__Task details__: In the entries that follow, find each line with the word "same" and copy it.

__Data records__:
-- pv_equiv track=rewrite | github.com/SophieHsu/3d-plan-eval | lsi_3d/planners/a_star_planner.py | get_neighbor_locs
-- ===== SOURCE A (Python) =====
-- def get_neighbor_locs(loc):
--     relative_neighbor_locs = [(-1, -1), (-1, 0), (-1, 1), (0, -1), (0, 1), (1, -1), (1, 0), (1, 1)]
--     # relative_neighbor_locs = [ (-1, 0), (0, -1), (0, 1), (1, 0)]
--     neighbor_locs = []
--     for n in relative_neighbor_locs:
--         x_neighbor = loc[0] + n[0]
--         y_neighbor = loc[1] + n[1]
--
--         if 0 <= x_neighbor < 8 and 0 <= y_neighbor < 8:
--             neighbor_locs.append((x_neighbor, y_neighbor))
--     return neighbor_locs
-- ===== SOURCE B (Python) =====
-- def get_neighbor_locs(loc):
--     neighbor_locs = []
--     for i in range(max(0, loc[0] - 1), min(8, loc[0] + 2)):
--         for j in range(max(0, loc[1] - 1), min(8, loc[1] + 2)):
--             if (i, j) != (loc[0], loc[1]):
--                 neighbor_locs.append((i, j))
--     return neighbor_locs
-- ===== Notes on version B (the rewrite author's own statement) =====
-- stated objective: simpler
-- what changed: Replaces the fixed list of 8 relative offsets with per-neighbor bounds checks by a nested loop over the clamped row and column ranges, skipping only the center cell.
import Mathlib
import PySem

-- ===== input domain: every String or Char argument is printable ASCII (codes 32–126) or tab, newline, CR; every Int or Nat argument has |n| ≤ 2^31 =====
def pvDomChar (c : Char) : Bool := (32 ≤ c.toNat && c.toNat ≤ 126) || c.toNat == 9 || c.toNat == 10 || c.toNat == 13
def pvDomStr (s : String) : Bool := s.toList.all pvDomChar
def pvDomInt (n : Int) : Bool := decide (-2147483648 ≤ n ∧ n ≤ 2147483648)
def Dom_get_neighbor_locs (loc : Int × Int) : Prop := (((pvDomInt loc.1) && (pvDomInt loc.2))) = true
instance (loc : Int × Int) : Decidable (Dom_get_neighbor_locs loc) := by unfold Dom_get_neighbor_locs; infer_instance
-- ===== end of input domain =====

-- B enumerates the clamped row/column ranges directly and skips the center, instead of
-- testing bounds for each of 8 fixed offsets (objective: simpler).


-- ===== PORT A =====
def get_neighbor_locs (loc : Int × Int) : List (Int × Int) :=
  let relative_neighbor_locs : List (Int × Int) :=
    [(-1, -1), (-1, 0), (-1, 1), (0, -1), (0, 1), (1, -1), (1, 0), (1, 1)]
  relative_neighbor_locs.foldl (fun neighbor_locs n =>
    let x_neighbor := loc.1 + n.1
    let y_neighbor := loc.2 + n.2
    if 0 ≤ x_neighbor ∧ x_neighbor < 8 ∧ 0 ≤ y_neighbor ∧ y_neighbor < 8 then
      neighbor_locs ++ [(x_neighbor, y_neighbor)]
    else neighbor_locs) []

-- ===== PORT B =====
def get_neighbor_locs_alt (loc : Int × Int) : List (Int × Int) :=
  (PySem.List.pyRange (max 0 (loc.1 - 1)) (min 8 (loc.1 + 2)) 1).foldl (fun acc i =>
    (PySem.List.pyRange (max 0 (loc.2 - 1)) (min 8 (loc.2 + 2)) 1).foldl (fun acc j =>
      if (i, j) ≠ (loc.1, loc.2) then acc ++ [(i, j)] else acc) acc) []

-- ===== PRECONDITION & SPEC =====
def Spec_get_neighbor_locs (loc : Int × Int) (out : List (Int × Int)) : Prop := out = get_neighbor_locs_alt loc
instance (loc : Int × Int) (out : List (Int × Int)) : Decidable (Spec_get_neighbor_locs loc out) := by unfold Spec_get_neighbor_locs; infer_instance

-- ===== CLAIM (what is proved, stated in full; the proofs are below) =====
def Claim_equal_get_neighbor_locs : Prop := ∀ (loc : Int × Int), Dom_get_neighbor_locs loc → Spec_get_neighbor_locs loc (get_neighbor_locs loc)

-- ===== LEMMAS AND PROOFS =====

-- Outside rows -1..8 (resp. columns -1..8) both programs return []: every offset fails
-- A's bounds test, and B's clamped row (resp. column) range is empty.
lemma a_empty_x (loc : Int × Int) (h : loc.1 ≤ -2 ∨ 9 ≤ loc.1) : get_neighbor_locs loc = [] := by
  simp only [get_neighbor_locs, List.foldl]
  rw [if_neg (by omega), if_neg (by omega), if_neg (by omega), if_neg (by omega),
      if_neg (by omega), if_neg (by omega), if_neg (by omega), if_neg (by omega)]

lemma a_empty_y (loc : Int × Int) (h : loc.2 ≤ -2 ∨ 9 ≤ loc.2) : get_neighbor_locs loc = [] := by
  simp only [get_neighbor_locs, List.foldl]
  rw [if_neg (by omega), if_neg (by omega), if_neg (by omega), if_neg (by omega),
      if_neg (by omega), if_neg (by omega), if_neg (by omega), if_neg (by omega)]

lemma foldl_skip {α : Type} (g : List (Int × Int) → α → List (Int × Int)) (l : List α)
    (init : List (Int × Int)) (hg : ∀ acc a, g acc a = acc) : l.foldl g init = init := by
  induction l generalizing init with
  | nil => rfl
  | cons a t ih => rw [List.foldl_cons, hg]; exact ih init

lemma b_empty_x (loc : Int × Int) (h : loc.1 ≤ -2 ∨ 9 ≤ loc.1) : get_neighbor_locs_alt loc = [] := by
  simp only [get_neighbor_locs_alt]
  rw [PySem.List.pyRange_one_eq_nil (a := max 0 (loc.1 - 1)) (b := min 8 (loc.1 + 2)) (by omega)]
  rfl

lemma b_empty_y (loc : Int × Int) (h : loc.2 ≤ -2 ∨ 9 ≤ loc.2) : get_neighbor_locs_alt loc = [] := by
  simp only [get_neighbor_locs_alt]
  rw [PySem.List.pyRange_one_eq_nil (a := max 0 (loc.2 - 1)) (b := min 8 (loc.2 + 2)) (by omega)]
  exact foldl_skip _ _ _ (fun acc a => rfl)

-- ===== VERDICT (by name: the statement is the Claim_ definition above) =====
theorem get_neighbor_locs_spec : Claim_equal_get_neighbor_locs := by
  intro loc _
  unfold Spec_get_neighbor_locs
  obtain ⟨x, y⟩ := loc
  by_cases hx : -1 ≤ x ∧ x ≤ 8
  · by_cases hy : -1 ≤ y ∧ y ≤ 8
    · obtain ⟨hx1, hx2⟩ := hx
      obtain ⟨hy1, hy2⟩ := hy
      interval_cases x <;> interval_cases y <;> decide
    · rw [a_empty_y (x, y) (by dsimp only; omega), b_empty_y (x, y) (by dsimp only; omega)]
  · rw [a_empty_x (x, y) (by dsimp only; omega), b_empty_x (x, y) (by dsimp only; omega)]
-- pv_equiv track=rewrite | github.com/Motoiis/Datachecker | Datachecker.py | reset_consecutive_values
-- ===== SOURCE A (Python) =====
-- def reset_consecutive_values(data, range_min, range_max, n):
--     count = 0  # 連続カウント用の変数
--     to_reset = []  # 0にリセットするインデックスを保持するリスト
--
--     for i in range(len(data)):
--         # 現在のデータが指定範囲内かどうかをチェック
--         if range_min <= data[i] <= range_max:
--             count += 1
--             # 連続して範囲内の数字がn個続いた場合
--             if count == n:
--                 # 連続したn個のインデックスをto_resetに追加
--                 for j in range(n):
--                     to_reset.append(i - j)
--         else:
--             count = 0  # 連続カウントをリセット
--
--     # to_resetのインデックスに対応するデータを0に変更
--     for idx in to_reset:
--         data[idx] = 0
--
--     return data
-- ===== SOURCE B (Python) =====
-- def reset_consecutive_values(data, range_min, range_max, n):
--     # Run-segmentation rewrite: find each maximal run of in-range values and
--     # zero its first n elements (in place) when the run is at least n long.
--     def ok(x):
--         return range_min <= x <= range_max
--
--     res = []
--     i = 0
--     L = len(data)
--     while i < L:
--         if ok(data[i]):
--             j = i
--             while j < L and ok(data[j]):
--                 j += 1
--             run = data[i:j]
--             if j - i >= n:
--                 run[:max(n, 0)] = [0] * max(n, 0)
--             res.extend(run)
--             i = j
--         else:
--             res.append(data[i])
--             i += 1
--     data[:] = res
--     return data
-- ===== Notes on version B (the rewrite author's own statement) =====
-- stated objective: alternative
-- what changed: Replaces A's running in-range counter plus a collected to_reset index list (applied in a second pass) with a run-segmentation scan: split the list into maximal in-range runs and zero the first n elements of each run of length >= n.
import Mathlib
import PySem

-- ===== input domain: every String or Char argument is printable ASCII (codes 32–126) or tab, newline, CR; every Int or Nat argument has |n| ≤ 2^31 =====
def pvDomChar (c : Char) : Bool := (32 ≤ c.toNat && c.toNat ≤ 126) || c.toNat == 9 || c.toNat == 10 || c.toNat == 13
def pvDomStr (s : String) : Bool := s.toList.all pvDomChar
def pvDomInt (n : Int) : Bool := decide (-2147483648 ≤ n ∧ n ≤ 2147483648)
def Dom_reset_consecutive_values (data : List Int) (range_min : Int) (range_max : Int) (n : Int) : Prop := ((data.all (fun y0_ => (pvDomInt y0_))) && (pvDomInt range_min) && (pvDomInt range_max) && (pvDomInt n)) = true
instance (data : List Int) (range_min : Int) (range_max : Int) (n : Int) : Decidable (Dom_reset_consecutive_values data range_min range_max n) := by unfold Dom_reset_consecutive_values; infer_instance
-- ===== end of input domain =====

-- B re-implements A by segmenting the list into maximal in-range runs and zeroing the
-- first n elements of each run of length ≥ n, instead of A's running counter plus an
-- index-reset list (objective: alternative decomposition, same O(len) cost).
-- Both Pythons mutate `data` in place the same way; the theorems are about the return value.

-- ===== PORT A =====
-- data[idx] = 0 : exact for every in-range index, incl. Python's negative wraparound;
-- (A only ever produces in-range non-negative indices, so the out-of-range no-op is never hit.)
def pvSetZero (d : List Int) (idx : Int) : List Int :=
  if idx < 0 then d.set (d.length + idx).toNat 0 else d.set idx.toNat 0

__Written answer__:
-- index-reset list (objective: alternative decomposition, same O(len) cost).
-- Both Pythons mutate `data` in place the same way; the theorems are about the return value.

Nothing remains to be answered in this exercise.